Corrió la cremallera del bolso y lo vació. Lo que cayó era Audra a tal punto que, por un momento, ni siquiera pudo volver a gritar. Entre los pañuelos de papel, las barras de chicle y los artículos de maquillaje, vio un paquete de caramelos de menta… y la polvera con piedras preciosas que Freddie Firestone le había regalado al firmarse el contrato de El desván.

—Ahí ab-b-bajo está m-m-mi mujer —dijo.

Y cayó de rodillas para guardar las cosas en el bolso. Sin siquiera darse cuenta, se apartó con la mano un mechón de pelo que ya no existía.

—¿Tu esposa? ¿Audra? —Beverly parecía horrorizada. Tenía los ojos desorbitados.

—S-s-su bolso. Sus c-c-cosas…

—Por Dios, Bill —murmuró Richie—. Eso no puede ser, lo sab…

Bill había encontrado la billetera de lagarto y la enseñó, abierta. Richie encendió otra cerilla y se encontró mirando una cara que había visto en cinco o seis películas, la fotografía del carnet de conducir no era atractiva, pero ofrecía una prueba concluyente.

—P-p-pero He-e-enry ha muerto y Victor y B-b-belch… ¿Quién la atrapó? —Se levantó, mirando en redondo con febril intensidad—. ¿Quién la atrapó?

Ben le puso una mano en el hombro.

—Será mejor que bajemos a averiguarlo, ¿no?
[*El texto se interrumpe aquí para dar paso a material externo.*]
-- pv_equiv track=rewrite | github.com/konradreyhe/sacred-composer | sacred_composer/constraints.py | enforce_range
-- ===== SOURCE A (Python) =====
-- VOICE_RANGES = {
--     "soprano": (60, 81),   # C4 - A5
--     "alto": (53, 74),      # F3 - D5
--     "tenor": (48, 69),     # C3 - A4
--     "bass": (40, 62),      # E2 - D4
--     "melody": (60, 79),    # C4 - G5 (keep melody above bass)
--     "default": (48, 84),   # C3 - C6
-- }
--
-- def enforce_range(pitches: list[int], voice_type: str = "melody") -> list[int]:
--     """Clamp pitches to the valid range for a voice type, using octave transposition."""
--     lo, hi = VOICE_RANGES.get(voice_type, VOICE_RANGES["default"])
--     result = []
--     for p in pitches:
--         while p > hi:
--             p -= 12
--         while p < lo:
--             p += 12
--         p = max(lo, min(hi, p))
--         result.append(p)
--     return result
-- ===== SOURCE B (Python) =====
-- VOICE_RANGES = {
--     "soprano": (60, 81),   # C4 - A5
--     "alto": (53, 74),      # F3 - D5
--     "tenor": (48, 69),     # C3 - A4
--     "bass": (40, 62),      # E2 - D4
--     "melody": (60, 79),    # C4 - G5 (keep melody above bass)
--     "default": (48, 84),   # C3 - C6
-- }
--
-- def enforce_range(pitches, voice_type="melody"):
--     lo, hi = VOICE_RANGES.get(voice_type, VOICE_RANGES["default"])
--     out = []
--     for p in pitches:
--         if p > hi:
--             p -= 12 * ((p - hi + 11) // 12)
--         elif p < lo:
--             p += 12 * ((lo - p + 11) // 12)
--         out.append(p)
--     return out
-- ===== Notes on version B (the rewrite author's own statement) =====
-- stated objective: faster
-- what changed: Replaces the per-pitch while-loops that add/subtract 12 one octave at a time with a single closed-form ceiling-division octave shift (and drops the max/min clamp, a no-op since every voice range spans at least an octave).
import Mathlib
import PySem

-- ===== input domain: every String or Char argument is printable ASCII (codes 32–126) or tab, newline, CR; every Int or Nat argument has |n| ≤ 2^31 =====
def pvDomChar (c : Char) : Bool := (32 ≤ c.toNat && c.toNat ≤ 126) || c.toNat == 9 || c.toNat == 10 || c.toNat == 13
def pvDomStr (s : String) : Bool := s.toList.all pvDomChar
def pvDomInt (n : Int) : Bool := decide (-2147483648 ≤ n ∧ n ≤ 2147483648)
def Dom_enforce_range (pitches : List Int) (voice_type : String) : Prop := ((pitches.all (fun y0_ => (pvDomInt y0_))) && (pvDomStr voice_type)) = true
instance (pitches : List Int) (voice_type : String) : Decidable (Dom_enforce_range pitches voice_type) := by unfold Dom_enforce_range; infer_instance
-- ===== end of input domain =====

-- B replaces the one-octave-at-a-time while loops with a closed-form ceiling-division octave shift (faster): the return values agree on all inputs.

-- ===== PORT A =====
-- the module constant VOICE_RANGES
def pvVoiceRanges : PySem.Dict String (Int × Int) :=
  PySem.Dict.ofList [("soprano", (60, 81)), ("alto", (53, 74)), ("tenor", (48, 69)),
                     ("bass", (40, 62)), ("melody", (60, 79)), ("default", (48, 84))]

-- 'while p > hi: p -= 12'
def pvWhileHi (hi p : Int) : Int :=
  if p > hi then pvWhileHi hi (p - 12) else p
termination_by (p - hi).toNat
decreasing_by omega

-- 'while p < lo: p += 12'
def pvWhileLo (lo p : Int) : Int :=
  if p < lo then pvWhileLo lo (p + 12) else p
termination_by (lo - p).toNat
decreasing_by omega

def enforce_range (pitches : List Int) (voice_type : String) : List Int :=
  -- VOICE_RANGES.get(voice_type, VOICE_RANGES["default"]); "default" is present, so the inner getD default (0,0) is never used
  let lohi := pvVoiceRanges.getD voice_type (pvVoiceRanges.getD "default" (0, 0))
  let lo := lohi.1
  let hi := lohi.2
  pitches.foldl (fun result p =>
    let p1 := pvWhileHi hi p
    let p2 := pvWhileLo lo p1
    result ++ [max lo (min hi p2)]) []

-- ===== PORT B =====
def enforce_range_alt (pitches : List Int) (voice_type : String) : List Int :=
  let lohi := pvVoiceRanges.getD voice_type (pvVoiceRanges.getD "default" (0, 0))
  let lo := lohi.1
  let hi := lohi.2
  pitches.foldl (fun out p =>
    let p' := if p > hi then p - 12 * PySem.Int.floordiv (p - hi + 11) 12
              else if p < lo then p + 12 * PySem.Int.floordiv (lo - p + 11) 12
              else p
    out ++ [p']) []

-- ===== PRECONDITION & SPEC =====
def Spec_enforce_range (pitches : List Int) (voice_type : String) (out : List Int) : Prop := out = enforce_range_alt pitches voice_type
instance (pitches : List Int) (voice_type : String) (out : List Int) : Decidable (Spec_enforce_range pitches voice_type out) := by unfold Spec_enforce_range; infer_instance

-- ===== CLAIM (what is proved, stated in full; the proofs are below) =====
def Claim_equal_enforce_range : Prop := ∀ (pitches : List Int) (voice_type : String), Dom_enforce_range pitches voice_type → Spec_enforce_range pitches voice_type (enforce_range pitches voice_type)

-- ===== LEMMAS AND PROOFS =====

-- every range in VOICE_RANGES spans more than an octave
lemma pvRanges_wide (vt : String) :
    (pvVoiceRanges.getD vt (pvVoiceRanges.getD "default" (0, 0))).1 + 11 ≤
    (pvVoiceRanges.getD vt (pvVoiceRanges.getD "default" (0, 0))).2 := by
  have hmk : pvVoiceRanges = PySem.Dict.mk
      [("soprano", (60, 81)), ("alto", (53, 74)), ("tenor", (48, 69)),
       ("bass", (40, 62)), ("melody", (60, 79)), ("default", (48, 84))] := by rfl
  rw [hmk]
  simp only [PySem.Dict.getD_eq_get?_getD, PySem.Dict.get?_mk_cons]
  split_ifs <;> simp_all [PySem.Dict.get?]

lemma pvWhileHi_char (hi p : Int) :
    (p ≤ hi ∧ pvWhileHi hi p = p) ∨
    (hi < p ∧ hi - 12 < pvWhileHi hi p ∧ pvWhileHi hi p ≤ hi ∧ 12 ∣ (p - pvWhileHi hi p)) := by
  fun_induction pvWhileHi hi p with
  | case1 p h ih =>
    right
    rcases ih with ⟨h1, h2⟩ | ⟨h1, h2, h3, h4⟩ <;>
      refine ⟨h, ?_, ?_, ?_⟩ <;> omega
  | case2 p h => left; omega

lemma pvWhileLo_char (lo p : Int) :
    (lo ≤ p ∧ pvWhileLo lo p = p) ∨
    (p < lo ∧ lo ≤ pvWhileLo lo p ∧ pvWhileLo lo p < lo + 12 ∧ 12 ∣ (pvWhileLo lo p - p)) := by
  fun_induction pvWhileLo lo p with
  | case1 p h ih =>
    right
    rcases ih with ⟨h1, h2⟩ | ⟨h1, h2, h3, h4⟩ <;>
      refine ⟨h, ?_, ?_, ?_⟩ <;> omega
  | case2 p h => left; omega

-- the pointwise agreement of the two per-pitch computations, for any range at least an octave wide
lemma pv_step_eq (lo hi p : Int) (hw : lo + 11 ≤ hi) :
    max lo (min hi (pvWhileLo lo (pvWhileHi hi p))) =
    (if p > hi then p - 12 * PySem.Int.floordiv (p - hi + 11) 12
     else if p < lo then p + 12 * PySem.Int.floordiv (lo - p + 11) 12
     else p) := by
  by_cases hhi : p > hi
  · rw [if_pos hhi]
    rcases pvWhileHi_char hi p with ⟨h1, _⟩ | ⟨_, h2, h3, h4⟩
    · omega
    · set p1 := pvWhileHi hi p with hp1
      have hlo1 : lo ≤ p1 := by omega
      have hlo : pvWhileLo lo p1 = p1 := by
        rcases pvWhileLo_char lo p1 with ⟨_, h⟩ | ⟨h, _⟩ <;> omega
      rw [hlo]
      have h12 : (0 : Int) < 12 := by norm_num
      rw [PySem.Int.floordiv_eq_ediv_of_pos h12]
      have hd := Int.mul_ediv_add_emod (p - hi + 11) 12
      have hm1 := Int.emod_nonneg (p - hi + 11) (by norm_num : (12:Int) ≠ 0)
      have hm2 := Int.emod_lt_of_pos (p - hi + 11) h12
      -- both values lie in (hi-12, hi] and differ from p by a multiple of 12
      have hdvd : (12 : Int) ∣ (p - (p - 12 * ((p - hi + 11) / 12))) := ⟨(p - hi + 11) / 12, by ring⟩
      omega
  · rw [if_neg hhi]
    have hhi' : pvWhileHi hi p = p := by
      rcases pvWhileHi_char hi p with ⟨_, h⟩ | ⟨h, _⟩ <;> omega
    rw [hhi']
    by_cases hlo : p < lo
    · rw [if_pos hlo]
      rcases pvWhileLo_char lo p with ⟨h1, _⟩ | ⟨_, h2, h3, h4⟩
      · omega
      · have h12 : (0 : Int) < 12 := by norm_num
        rw [PySem.Int.floordiv_eq_ediv_of_pos h12]
        have hd := Int.mul_ediv_add_emod (lo - p + 11) 12
        have hm1 := Int.emod_nonneg (lo - p + 11) (by norm_num : (12:Int) ≠ 0)
        have hm2 := Int.emod_lt_of_pos (lo - p + 11) h12
        have hdvd : (12 : Int) ∣ ((p + 12 * ((lo - p + 11) / 12)) - p) := ⟨(lo - p + 11) / 12, by ring⟩
        omega
    · rw [if_neg hlo]
      have h : pvWhileLo lo p = p := by
        rcases pvWhileLo_char lo p with ⟨_, h⟩ | ⟨h, _⟩ <;> omega
      rw [h]; omega

-- an append-accumulating fold is the map
lemma pv_foldl_append {α β : Type} (f : α → β) (xs : List α) (acc : List β) :
    xs.foldl (fun r p => r ++ [f p]) acc = acc ++ xs.map f := by
  induction xs generalizing acc with
  | nil => simp
  | cons x xs ih => simp [List.foldl, ih]

-- ===== VERDICT (by name: the statement is the Claim_ definition above) =====
theorem enforce_range_spec : Claim_equal_enforce_range := by
  intro pitches voice_type _
  unfold Spec_enforce_range enforce_range enforce_range_alt
  simp only []
  rw [pv_foldl_append (fun p => max _ (min _ (pvWhileLo _ (pvWhileHi _ p)))) pitches [],
      pv_foldl_append _ pitches []]
  congr 1
  apply List.map_congr_left
  intro p _
  exact pv_step_eq _ _ p (pvRanges_wide voice_type)
-- pv_equiv track=rewrite | github.com/Jonggil-dev/Algo | 원종현/프로그래머스/42891_2019KAKAO_무지의먹방라이브.py | solution
-- ===== SOURCE A (Python) =====
-- from collections import deque
--
-- def solution(food_times, k):
--     answer = 0
--     q=deque(sorted(food_times))
--     d=0
--     if sum(food_times)<=k:
--         return -1
--     while True:
--         tot_food=len(q)
--         if k<tot_food:
--             break
--         if q[0]-d>k//tot_food:
--             k-=(k//tot_food)*tot_food
--             d+=(k//tot_food)
--         else:
--             k-=(q[0]-d)*tot_food
--             d+=(q[0]-d)
--             now=q.popleft()
--             while now==q[0]:
--                 q.popleft()
--     for i in range(len(food_times)):
--         if food_times[i]>d:
--             k-=1
--         if k<0:
--             answer=i+1
--             break
--     return answer
-- ===== SOURCE B (Python) =====
-- from collections import Counter
--
-- def solution(food_times, k):
--     if sum(food_times) <= k:
--         return -1
--     c = Counter(food_times)
--     d = 0
--     rem = len(food_times)
--     for v in sorted(c):
--         if k < rem or (v - d) * rem > k:
--             break
--         k -= (v - d) * rem
--         d = v
--         rem -= c[v]
--     if 0 < rem <= k:
--         k %= rem
--     cnt = 0
--     for i, t in enumerate(food_times):
--         if t > d:
--             cnt += 1
--         if cnt > k:
--             return i + 1
--     return 0
-- ===== Notes on version B (the rewrite author's own statement) =====
-- stated objective: alternative
-- what changed: Replaces the deque simulation (pop-and-dedup of a sorted multiset, in-loop k adjustments, decrementing final scan) by a Counter histogram: walk the sorted distinct time levels with remaining-count bookkeeping from the counter, apply one modulo after the walk, and pick the answer by a prefix survivor-count threshold scan.
import Mathlib
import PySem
Bill lo miró, como si no estuviera seguro de quién era ese hombre. Por fin sus ojos se aclararon.

—S-sí —dijo—. ¿E-Eddie?

—Lo siento, Bill.

—¿Pu-puedes s-s-subir?

—No sería la primera vez.

Bill se agachó y Eddie le ciñó el cuello con el brazo derecho. Ben y Richie lo alzaron hasta que pudo rodearle la cintura con las piernas. Mientras, Bill pasaba torpemente una pierna sobre el borde del cilindro. Ben vio que Eddie tenía los ojos fuertemente cerrados… y por un instante creyó oír el ruido de la carga de caballería más fea del mundo al abrirse paso por entre los matorrales. Se volvió, casi esperando que los tres aparecieran entre la niebla y los espinos, pero sólo se oía la brisa, cada vez más fuerte, haciendo repiquetear los bambúes a unos cuatrocientos metros de allí. Sus antiguos enemigos habían desaparecido en su totalidad.